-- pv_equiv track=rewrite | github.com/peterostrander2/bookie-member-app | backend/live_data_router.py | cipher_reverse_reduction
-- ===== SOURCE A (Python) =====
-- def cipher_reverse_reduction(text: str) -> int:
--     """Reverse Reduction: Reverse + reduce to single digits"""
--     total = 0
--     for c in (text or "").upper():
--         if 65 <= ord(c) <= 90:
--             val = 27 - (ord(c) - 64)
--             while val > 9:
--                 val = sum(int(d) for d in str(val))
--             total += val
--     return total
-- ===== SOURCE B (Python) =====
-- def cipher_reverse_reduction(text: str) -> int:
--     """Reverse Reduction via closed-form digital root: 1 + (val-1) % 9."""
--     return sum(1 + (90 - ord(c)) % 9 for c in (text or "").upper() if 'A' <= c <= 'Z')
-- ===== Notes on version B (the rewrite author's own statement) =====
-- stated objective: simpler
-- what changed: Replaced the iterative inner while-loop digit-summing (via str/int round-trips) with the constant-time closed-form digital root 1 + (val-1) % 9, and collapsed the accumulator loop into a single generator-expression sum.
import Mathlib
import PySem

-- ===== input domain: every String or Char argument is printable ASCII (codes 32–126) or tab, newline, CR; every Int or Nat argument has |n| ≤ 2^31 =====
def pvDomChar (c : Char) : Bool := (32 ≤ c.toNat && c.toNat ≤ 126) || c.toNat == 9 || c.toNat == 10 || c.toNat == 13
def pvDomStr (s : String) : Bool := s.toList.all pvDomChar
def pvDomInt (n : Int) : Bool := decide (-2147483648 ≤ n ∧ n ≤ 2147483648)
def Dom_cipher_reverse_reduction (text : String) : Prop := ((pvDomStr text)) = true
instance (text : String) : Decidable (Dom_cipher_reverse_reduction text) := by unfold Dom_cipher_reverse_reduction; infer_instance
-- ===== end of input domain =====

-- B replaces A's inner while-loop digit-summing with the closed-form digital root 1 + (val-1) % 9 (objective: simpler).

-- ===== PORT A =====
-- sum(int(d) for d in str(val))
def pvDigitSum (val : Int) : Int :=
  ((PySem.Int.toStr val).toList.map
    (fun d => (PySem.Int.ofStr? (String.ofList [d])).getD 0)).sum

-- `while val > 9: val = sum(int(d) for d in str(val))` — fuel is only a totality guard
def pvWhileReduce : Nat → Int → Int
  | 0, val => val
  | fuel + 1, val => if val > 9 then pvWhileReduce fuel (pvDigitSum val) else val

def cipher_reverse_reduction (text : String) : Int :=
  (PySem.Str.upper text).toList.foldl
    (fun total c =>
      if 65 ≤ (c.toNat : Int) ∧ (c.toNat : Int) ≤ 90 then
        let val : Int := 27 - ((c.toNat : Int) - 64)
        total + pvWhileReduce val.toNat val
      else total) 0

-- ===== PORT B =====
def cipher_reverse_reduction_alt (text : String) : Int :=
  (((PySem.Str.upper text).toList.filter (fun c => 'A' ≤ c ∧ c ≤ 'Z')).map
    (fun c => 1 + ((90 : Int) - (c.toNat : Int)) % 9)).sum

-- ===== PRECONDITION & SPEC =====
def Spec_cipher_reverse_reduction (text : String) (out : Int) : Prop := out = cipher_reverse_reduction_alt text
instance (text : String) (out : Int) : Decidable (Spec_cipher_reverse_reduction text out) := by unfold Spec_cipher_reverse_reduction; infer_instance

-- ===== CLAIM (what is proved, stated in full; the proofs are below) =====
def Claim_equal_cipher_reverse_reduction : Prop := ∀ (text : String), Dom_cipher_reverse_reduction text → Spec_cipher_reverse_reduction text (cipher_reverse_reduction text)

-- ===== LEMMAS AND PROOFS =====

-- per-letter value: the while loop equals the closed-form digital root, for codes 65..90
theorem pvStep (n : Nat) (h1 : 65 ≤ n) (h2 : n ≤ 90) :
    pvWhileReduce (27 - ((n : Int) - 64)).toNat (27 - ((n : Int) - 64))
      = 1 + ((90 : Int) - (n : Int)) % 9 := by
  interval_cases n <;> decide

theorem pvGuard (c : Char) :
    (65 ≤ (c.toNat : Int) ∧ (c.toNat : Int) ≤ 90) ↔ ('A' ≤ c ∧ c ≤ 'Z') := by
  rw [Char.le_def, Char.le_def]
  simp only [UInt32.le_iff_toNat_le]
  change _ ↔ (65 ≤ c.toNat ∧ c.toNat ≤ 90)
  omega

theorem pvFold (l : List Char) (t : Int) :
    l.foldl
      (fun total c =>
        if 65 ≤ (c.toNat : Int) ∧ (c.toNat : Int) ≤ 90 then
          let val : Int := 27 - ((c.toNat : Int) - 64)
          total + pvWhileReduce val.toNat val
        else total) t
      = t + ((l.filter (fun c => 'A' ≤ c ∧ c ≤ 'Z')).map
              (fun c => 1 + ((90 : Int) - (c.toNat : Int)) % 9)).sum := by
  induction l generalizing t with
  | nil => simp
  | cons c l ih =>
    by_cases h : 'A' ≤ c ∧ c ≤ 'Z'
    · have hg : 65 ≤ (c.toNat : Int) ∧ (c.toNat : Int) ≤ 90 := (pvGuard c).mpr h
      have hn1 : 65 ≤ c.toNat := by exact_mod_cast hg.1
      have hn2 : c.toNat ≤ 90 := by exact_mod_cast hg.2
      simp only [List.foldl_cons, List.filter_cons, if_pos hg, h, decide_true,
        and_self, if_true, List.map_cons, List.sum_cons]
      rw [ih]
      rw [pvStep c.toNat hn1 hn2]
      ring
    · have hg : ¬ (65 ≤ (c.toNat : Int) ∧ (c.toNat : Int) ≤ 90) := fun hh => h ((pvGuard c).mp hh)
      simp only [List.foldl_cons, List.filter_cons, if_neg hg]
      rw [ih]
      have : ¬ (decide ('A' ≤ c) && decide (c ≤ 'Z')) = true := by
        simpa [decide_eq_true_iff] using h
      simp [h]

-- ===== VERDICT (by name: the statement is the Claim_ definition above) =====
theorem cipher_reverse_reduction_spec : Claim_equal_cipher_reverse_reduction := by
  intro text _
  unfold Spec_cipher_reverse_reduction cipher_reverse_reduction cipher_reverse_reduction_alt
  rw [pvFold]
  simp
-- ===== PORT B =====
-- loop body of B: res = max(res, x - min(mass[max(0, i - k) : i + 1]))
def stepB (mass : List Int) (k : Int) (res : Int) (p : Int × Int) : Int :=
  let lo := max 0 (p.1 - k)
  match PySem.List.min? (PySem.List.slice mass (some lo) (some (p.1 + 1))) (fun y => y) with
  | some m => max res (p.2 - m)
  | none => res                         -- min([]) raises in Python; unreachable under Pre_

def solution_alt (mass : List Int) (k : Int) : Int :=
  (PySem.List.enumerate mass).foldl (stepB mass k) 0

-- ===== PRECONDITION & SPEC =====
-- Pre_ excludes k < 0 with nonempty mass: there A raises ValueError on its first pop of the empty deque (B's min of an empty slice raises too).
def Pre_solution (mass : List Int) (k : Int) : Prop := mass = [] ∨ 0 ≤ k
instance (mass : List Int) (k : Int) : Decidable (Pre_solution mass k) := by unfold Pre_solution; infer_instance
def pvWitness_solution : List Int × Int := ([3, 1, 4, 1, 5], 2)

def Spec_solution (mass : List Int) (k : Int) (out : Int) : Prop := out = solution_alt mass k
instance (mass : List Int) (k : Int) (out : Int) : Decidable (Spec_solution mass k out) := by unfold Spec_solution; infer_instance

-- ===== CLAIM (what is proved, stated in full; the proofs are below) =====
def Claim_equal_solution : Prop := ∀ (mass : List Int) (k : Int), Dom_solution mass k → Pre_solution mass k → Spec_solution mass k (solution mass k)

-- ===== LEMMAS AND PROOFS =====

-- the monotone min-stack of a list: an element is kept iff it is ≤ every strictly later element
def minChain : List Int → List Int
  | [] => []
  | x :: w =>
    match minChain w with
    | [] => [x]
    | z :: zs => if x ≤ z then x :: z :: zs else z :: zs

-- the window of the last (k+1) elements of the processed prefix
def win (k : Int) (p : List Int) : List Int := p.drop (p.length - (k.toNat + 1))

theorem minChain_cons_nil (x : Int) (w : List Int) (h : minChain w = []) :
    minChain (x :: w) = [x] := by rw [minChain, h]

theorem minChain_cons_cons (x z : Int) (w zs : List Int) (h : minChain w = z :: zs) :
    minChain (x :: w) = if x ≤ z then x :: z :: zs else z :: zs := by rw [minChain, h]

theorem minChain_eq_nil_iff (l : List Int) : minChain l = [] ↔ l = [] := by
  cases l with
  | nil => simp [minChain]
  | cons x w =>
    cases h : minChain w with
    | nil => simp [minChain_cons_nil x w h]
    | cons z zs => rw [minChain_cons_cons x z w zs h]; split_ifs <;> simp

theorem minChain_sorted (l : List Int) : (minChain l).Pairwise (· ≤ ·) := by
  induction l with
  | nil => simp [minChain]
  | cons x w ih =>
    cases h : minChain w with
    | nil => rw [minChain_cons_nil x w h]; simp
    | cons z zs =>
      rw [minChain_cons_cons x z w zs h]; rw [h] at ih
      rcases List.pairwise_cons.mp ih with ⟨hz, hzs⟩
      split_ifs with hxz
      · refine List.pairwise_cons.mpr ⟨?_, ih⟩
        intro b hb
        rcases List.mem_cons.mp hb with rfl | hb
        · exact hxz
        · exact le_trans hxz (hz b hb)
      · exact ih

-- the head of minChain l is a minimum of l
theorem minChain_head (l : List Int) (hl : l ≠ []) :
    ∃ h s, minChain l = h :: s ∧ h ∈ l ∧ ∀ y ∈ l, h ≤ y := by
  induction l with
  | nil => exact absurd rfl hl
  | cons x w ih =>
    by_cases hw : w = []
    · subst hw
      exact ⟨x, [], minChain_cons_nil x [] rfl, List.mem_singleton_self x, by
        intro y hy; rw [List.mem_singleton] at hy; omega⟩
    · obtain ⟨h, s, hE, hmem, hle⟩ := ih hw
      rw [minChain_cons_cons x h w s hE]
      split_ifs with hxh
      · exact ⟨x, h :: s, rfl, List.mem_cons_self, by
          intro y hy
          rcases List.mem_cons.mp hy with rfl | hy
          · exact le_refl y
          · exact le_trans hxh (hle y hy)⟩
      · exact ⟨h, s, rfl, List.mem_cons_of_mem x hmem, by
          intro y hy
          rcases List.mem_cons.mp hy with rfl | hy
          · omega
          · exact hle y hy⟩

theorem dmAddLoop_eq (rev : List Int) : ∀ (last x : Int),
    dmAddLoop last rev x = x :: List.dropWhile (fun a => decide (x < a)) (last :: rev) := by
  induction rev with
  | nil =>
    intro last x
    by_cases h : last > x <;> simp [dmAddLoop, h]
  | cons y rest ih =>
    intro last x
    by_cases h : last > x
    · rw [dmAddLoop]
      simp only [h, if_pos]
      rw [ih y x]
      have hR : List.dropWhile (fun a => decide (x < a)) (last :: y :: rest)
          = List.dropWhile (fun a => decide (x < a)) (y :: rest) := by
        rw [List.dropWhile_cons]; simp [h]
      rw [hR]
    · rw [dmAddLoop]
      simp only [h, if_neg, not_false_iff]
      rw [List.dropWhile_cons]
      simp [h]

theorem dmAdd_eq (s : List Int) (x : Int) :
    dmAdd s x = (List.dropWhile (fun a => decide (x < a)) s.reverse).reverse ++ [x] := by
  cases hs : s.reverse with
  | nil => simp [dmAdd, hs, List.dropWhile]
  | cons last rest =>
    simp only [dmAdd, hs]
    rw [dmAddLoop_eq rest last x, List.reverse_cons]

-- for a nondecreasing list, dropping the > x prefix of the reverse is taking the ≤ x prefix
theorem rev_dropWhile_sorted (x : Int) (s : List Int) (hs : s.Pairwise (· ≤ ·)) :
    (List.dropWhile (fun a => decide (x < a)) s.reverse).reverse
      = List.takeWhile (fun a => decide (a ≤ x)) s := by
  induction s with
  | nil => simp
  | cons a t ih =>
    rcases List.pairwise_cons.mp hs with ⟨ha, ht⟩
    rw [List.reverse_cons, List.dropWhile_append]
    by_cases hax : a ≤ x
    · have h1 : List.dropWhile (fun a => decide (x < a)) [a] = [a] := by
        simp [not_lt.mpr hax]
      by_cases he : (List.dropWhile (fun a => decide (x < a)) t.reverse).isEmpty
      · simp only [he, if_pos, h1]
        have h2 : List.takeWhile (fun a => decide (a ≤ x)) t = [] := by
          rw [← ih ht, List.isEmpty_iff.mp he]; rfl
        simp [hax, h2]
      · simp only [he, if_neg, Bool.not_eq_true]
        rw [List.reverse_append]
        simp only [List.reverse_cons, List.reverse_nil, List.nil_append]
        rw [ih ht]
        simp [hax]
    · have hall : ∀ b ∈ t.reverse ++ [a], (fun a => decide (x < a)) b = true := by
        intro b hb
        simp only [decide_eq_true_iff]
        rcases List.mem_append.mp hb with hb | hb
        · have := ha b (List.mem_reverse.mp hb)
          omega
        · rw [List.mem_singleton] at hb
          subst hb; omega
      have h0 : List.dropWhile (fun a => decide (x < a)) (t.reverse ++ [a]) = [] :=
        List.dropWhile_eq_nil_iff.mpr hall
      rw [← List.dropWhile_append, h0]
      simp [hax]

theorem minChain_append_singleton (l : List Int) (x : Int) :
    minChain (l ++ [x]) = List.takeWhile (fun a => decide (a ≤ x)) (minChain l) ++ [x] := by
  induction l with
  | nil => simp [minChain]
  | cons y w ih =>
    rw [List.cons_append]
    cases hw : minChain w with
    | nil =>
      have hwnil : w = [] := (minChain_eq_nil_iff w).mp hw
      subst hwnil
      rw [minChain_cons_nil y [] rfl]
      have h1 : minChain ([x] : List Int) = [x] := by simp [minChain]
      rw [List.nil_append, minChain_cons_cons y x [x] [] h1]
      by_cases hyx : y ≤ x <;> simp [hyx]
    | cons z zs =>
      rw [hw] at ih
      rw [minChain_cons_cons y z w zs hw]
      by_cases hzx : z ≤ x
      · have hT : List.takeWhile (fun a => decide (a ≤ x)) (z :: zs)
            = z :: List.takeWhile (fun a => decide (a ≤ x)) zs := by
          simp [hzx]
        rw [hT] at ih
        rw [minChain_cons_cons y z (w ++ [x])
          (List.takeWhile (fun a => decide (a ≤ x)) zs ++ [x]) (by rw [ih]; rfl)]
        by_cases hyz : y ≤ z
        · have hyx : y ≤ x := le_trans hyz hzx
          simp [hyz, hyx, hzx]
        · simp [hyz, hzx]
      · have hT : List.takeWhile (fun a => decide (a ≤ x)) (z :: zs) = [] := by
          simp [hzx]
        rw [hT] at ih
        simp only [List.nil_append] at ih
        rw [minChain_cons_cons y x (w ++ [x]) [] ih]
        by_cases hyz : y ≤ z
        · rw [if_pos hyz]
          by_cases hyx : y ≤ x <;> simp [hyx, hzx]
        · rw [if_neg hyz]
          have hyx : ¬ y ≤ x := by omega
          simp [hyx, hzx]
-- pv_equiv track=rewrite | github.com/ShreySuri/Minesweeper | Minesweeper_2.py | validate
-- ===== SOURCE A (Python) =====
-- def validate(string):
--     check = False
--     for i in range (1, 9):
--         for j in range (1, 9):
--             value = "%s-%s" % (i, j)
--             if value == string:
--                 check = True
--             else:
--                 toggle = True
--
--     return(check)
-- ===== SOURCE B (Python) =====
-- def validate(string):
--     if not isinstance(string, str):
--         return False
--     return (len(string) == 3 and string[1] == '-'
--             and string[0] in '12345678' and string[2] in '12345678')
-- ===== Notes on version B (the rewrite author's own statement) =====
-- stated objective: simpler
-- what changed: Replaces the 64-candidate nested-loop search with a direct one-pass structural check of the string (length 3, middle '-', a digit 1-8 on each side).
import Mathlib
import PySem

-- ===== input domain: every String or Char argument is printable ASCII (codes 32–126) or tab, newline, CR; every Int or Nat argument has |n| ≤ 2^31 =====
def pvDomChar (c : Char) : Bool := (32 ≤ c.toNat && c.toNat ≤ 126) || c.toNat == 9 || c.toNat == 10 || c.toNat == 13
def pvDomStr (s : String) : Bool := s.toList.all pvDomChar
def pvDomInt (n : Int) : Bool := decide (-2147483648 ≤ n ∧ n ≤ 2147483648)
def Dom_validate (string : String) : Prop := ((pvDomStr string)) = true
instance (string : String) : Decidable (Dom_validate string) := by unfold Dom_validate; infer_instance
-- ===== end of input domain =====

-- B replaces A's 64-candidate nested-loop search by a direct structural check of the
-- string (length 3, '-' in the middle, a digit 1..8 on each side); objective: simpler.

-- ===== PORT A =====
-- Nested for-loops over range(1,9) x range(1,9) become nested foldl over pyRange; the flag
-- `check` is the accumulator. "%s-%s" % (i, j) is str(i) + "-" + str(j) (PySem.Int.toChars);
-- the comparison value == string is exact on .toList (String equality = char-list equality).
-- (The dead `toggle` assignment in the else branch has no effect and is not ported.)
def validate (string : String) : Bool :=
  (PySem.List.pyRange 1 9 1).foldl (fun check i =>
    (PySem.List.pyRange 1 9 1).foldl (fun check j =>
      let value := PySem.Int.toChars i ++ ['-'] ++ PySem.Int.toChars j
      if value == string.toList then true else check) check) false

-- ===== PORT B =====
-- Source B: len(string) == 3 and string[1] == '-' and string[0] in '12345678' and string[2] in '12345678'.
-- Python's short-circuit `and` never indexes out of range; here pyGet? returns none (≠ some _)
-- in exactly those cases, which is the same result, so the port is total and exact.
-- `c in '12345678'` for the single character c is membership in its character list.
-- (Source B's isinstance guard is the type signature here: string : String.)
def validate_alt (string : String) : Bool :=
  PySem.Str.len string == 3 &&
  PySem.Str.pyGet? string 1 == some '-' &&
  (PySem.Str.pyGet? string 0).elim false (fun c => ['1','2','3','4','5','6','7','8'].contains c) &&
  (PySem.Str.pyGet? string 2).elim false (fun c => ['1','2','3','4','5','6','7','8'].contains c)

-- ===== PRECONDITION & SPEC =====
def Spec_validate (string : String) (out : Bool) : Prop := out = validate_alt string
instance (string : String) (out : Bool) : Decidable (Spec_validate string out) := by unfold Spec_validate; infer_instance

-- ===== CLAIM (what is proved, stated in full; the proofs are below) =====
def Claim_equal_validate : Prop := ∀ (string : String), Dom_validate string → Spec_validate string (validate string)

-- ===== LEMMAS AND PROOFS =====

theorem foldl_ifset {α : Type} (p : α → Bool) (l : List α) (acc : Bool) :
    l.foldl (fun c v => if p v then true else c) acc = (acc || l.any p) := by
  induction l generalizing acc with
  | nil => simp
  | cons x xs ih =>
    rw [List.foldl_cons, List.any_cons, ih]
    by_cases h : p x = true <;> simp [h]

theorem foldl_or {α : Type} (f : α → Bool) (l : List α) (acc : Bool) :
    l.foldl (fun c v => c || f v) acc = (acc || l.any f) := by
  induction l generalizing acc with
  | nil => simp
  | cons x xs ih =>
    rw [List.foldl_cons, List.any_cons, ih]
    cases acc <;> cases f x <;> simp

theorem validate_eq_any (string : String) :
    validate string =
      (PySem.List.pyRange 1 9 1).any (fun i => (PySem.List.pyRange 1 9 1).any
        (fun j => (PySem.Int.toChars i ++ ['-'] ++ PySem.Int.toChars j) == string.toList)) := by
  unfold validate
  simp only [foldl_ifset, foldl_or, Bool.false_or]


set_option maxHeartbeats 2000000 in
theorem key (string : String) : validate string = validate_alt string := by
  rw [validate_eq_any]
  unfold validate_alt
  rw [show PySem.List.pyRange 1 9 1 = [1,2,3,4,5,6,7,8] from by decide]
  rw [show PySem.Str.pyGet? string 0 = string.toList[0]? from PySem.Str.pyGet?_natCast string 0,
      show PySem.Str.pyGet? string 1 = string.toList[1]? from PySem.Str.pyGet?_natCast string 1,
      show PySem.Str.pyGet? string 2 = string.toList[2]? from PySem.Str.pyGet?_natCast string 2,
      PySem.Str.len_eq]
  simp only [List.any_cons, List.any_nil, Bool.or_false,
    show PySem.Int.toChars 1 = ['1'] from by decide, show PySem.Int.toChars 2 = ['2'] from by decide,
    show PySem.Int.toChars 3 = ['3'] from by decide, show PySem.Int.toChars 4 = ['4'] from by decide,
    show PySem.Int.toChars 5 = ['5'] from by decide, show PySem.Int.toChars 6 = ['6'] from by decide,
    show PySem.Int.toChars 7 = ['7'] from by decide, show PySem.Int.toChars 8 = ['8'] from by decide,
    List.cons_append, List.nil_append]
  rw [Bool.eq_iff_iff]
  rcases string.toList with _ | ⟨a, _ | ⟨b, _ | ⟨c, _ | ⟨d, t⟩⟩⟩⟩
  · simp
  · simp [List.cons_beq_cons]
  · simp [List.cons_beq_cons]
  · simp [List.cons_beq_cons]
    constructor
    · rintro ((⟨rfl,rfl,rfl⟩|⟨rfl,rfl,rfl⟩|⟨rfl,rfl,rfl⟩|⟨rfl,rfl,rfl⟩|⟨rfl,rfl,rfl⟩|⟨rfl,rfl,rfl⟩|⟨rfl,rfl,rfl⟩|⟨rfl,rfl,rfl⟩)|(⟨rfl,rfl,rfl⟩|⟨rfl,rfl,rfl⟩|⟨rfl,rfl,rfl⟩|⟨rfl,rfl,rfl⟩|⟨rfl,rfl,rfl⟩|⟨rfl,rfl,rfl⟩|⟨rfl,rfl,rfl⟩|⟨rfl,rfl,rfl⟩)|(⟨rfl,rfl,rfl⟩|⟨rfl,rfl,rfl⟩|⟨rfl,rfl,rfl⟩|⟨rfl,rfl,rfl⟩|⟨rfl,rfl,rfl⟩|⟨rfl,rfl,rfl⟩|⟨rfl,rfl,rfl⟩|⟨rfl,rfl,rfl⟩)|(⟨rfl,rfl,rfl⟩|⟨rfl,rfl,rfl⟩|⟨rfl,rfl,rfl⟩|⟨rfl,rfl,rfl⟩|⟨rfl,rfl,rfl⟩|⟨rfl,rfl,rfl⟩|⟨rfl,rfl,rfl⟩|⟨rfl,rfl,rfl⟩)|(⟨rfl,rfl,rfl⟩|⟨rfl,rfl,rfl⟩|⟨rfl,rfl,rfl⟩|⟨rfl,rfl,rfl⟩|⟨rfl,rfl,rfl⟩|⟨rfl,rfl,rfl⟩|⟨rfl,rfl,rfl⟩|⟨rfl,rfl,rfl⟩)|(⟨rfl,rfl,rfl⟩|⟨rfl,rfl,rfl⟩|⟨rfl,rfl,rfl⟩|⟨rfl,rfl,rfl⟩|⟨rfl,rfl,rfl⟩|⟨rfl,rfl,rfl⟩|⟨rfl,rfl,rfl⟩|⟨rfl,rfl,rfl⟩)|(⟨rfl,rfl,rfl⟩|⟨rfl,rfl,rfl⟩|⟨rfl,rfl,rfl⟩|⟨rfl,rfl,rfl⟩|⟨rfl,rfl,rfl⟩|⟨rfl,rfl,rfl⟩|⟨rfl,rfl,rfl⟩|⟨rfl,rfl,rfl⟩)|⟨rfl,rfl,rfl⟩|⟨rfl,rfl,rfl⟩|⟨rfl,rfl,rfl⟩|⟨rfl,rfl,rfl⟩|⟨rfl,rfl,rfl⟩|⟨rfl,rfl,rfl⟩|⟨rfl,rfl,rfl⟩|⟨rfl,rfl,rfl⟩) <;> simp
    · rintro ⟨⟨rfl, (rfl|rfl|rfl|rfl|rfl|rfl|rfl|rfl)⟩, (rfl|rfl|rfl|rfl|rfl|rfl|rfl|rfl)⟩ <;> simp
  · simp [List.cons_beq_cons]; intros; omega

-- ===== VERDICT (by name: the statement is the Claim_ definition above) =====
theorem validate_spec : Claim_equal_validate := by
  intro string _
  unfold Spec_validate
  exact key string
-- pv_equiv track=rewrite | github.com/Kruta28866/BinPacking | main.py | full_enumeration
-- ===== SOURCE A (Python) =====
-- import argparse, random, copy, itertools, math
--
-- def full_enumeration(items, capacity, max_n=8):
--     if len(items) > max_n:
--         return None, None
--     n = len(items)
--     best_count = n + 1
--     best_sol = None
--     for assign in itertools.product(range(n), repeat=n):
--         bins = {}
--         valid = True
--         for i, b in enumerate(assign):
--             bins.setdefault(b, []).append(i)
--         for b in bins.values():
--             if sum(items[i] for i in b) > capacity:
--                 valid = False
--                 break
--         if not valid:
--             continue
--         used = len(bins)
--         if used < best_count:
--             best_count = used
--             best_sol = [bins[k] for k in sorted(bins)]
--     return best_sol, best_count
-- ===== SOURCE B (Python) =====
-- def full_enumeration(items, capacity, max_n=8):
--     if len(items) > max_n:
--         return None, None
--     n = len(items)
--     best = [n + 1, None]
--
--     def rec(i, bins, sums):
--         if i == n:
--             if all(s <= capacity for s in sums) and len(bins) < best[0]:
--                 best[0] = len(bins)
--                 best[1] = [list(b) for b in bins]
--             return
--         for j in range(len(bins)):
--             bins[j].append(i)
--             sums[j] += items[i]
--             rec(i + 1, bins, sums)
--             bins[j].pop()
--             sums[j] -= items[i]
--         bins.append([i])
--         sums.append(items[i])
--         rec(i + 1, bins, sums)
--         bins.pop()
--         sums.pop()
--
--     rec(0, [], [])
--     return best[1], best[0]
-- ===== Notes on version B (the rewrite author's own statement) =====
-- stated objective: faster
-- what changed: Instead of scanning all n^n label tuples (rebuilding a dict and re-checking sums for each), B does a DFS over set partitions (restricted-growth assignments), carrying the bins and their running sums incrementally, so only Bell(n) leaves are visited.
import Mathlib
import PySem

### WHAT THE TASK ASKS
Reproduce only the lines above spanning from the line containing "def minChain : List Int → List Int" through the line containing "def win (k : Int)", word for word.

### FINISHED EXERCISE
def minChain : List Int → List Int
  | [] => []
  | x :: w =>
    match minChain w with
    | [] => [x]
    | z :: zs => if x ≤ z then x :: z :: zs else z :: zs

-- the window of the last (k+1) elements of the processed prefix
def win (k : Int) (p : List Int) : List Int := p.drop (p.length - (k.toNat + 1))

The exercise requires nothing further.